How to integrate `cos-lite` with uncharmed applications

The cos-lite bundle is meant to be run by Juju. However, not all workloads that you may want to monitor do. The good news is that you can use cos-lite to monitor workloads that are not charmed (aka ‘not managed by Juju’). The bad news is that it’s relatively straightforward to do so. Not bad at all.

Contents:

Deploy cos-lite

The first step will be to get a hold of a machine, somewhere, and follow this guide on how to get started with COS lite on microk8s.

And be sure to follow the best practices!

Unless you’re also planning to monitor some charmed applications with this cos-lite deployment, you will not need to use the offers overlay.

Deploy grafana-agent

The Grafana agent will act as an intermediary between the applications you want to monitor and the cos-lite stack. It will gather telemetry from your applications and send them to cos-lite, where you will be able to inspect them through the Grafana dashboards.

We recommend to host the Grafana agent as close as possible to the workloads you intend to monitor, to minimise the risk of network faults and the resulting gaps in telemetry collection. Also, we recommend to install the Grafana agent via a handy snap we maintain:

Get it from the Snap Store

However, Grafana agent is also available as a single Go binary, and you are free to install it and run it the way you like. See the official documentation for the publisher’s recommendations and guides.

Last but not least, we also have it containerized and petrified.

Now that you have Grafana Agent up and running, you will need to configure it.

Get the API endpoints from traefik

cos-lite includes a traefik instance that takes care of load balancing and ingressing the various observability components of the stack. Since cos-lite runs on Kubernetes, this allows you to talk to them via traefik over a stable URL.

Before you can use Traefik from an external service such as Grafana agent, you will need to ensure that the Traefik URL is routable from the service host, and that the address is stable. (e.g. not a dynamic IP) In other words, Traefik’s own URL aso needs to be stable.

In the Juju model where cos-lite is installed, you can run:

juju run traefik/0 show-proxied-endpoints

Assuming you have configured the traefik charm to use an external hostname, for example "traefik.url", you will see something like:

proxied-endpoints: '{
    "prometheus/0": {"url": "https://traefik.url/mymodel-prometheus-0"},
    "loki/0": {"url": "https://traefik.url/mymodel-loki-0"},
    "alertmanager": {"url": "https://traefik.url/mymodel-alertmanager"},
    "catalogue": {"url": "https://traefik.url/mymodel-catalogue"},
}'

You can also open https://traefik.url/mymodel-catalogue in a browser to see a page with links to all cos-lite components’ user interfaces.

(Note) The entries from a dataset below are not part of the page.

-- pv_equiv track=rewrite | github.com/ishangote/Coding-Interviews-Python | Leetcode/434 Number of Segments in a String/number_of_segments.py | number_of_segments
-- ===== SOURCE A (Python) =====
-- def number_of_segments(input_string):
--     whitespace = " "
--     idx, res = 0, 0
--
--     while True:
--         if idx >= len(input_string):
--             break
--
--         if idx < len(input_string) and input_string[idx] == whitespace:
--             while idx < len(input_string) and input_string[idx] == whitespace:
--                 idx += 1
--
--         if idx < len(input_string) and input_string[idx] != whitespace:
--             res += 1
--             while idx < len(input_string) and input_string[idx] != whitespace:
--                 idx += 1
--
--     return res
-- ===== SOURCE B (Python) =====
-- def number_of_segments(input_string):
--     res = 0
--     prev = ' '
--     for ch in input_string:
--         if ch != ' ' and prev == ' ':
--             res += 1
--         prev = ch
--     return res
-- ===== Notes on version B (the rewrite author's own statement) =====
-- stated objective: simpler
-- what changed: Replaced A's two-phase nested skip-spaces/skip-word loops with a single pass that counts segment starts (a non-space character whose predecessor is a space).
import Mathlib
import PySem

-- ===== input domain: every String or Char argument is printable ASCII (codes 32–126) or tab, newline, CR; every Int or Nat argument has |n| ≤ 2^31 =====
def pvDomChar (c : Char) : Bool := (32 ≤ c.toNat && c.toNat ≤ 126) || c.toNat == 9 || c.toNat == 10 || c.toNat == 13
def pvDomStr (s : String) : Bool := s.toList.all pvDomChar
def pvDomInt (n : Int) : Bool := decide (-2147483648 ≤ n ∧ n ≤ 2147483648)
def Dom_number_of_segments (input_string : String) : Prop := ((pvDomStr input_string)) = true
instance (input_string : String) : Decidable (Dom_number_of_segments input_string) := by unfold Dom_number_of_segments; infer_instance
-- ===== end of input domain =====

-- B replaces A's nested skip-spaces/skip-word loops by one pass counting segment starts; return values proved equal.
-- ===== PORT A =====
-- inner loop: while idx < len and s[idx] == ' ': idx += 1
def pvSkipSp : List Char → List Char
  | [] => []
  | c :: cs => if c = ' ' then pvSkipSp cs else c :: cs

-- inner loop: while idx < len and s[idx] != ' ': idx += 1
def pvSkipWord : List Char → List Char
  | [] => []
  | c :: cs => if c ≠ ' ' then pvSkipWord cs else c :: cs

theorem pvSkipSp_len : ∀ l : List Char, (pvSkipSp l).length ≤ l.length
  | [] => le_refl _
  | c :: cs => by
    simp only [pvSkipSp]; split
    · exact le_trans (pvSkipSp_len cs) (Nat.le_succ _)
    · simp

theorem pvSkipWord_len : ∀ l : List Char, (pvSkipWord l).length ≤ l.length
  | [] => le_refl _
  | c :: cs => by
    simp only [pvSkipWord]; split
    · exact le_trans (pvSkipWord_len cs) (Nat.le_succ _)
    · simp

-- outer 'while True' loop of A over the remaining characters
def pvLoopA : List Char → Int → Int
  | [], res => res
  | c :: cs, res =>
    if c = ' ' then pvLoopA (pvSkipSp cs) res
    else pvLoopA (pvSkipWord cs) (res + 1)
termination_by l _ => l.length
decreasing_by
  · exact Nat.lt_succ_of_le (pvSkipSp_len cs)
  · exact Nat.lt_succ_of_le (pvSkipWord_len cs)

def number_of_segments (input_string : String) : Int := pvLoopA input_string.toList 0

-- ===== PORT B =====
def pvStepB (st : Int × Char) (ch : Char) : Int × Char :=
  (if ch ≠ ' ' ∧ st.2 = ' ' then st.1 + 1 else st.1, ch)

def number_of_segments_alt (input_string : String) : Int :=
  (input_string.toList.foldl pvStepB (0, ' ')).1

-- ===== PRECONDITION & SPEC =====
def Spec_number_of_segments (input_string : String) (out : Int) : Prop := out = number_of_segments_alt input_string
instance (input_string : String) (out : Int) : Decidable (Spec_number_of_segments input_string out) := by unfold Spec_number_of_segments; infer_instance

-- ===== CLAIM (what is proved, stated in full; the proofs are below) =====
def Claim_equal_number_of_segments : Prop := ∀ (input_string : String), Dom_number_of_segments input_string → Spec_number_of_segments input_string (number_of_segments input_string)

-- ===== LEMMAS AND PROOFS =====

theorem pv_fold_skipSp : ∀ (cs : List Char) (res : Int),
    (List.foldl pvStepB (res, ' ') cs).1 = (List.foldl pvStepB (res, ' ') (pvSkipSp cs)).1 := by
  intro cs
  induction cs with
  | nil => intro res; rfl
  | cons c cs ih =>
    intro res
    by_cases h : c = ' '
    · simp [pvSkipSp, h, pvStepB, List.foldl, ih res]
    · simp [pvSkipSp, h]

theorem pv_fold_skipWord : ∀ (cs : List Char) (res : Int) (p : Char), p ≠ ' ' →
    (List.foldl pvStepB (res, p) cs).1 = (List.foldl pvStepB (res, ' ') (pvSkipWord cs)).1 := by
  intro cs
  induction cs with
  | nil => intro res p hp; rfl
  | cons c cs ih =>
    intro res p hp
    by_cases h : c = ' '
    · subst h
      simp [pvSkipWord, List.foldl, pvStepB, hp]
    · simp only [pvSkipWord, h, ne_eq, not_false_eq_true, if_pos, List.foldl, pvStepB, hp]
      simp [ih _ c h]

theorem pv_loopA_eq_fold : ∀ (l : List Char) (res : Int),
    pvLoopA l res = (List.foldl pvStepB (res, ' ') l).1 := by
  intro l res
  fun_induction pvLoopA l res with
  | case1 res => rfl
  | case2 cs res ih =>
    rw [ih]
    simp [List.foldl, pvStepB, ← pv_fold_skipSp]
  | case3 c cs res h ih =>
    rw [ih]
    simp only [List.foldl, pvStepB, h, ne_eq, not_false_eq_true, true_and, if_pos]
    exact (pv_fold_skipWord cs (res + 1) c h).symm

-- ===== VERDICT (by name: the statement is the Claim_ definition above) =====
theorem number_of_segments_spec : Claim_equal_number_of_segments := by
  intro s _
  unfold Spec_number_of_segments number_of_segments number_of_segments_alt
  exact pv_loopA_eq_fold s.toList 0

At this point you will need to follow the documentation on how to configure the Grafana agent. Use the urls you obtained from traefik to tell the agent where to send its telemetry.

Add custom dashboards and alerts

In order to add your own dashboards and alerts to cos-lite you will need to deploy the cos-config charm on top of cos-lite.

Follow this guide to set up cos-config in the same Juju model in which cos-lite is deployed.

TLS

You can deploy cos-lite with the tls overlay to enable secure communications with and within COS Lite.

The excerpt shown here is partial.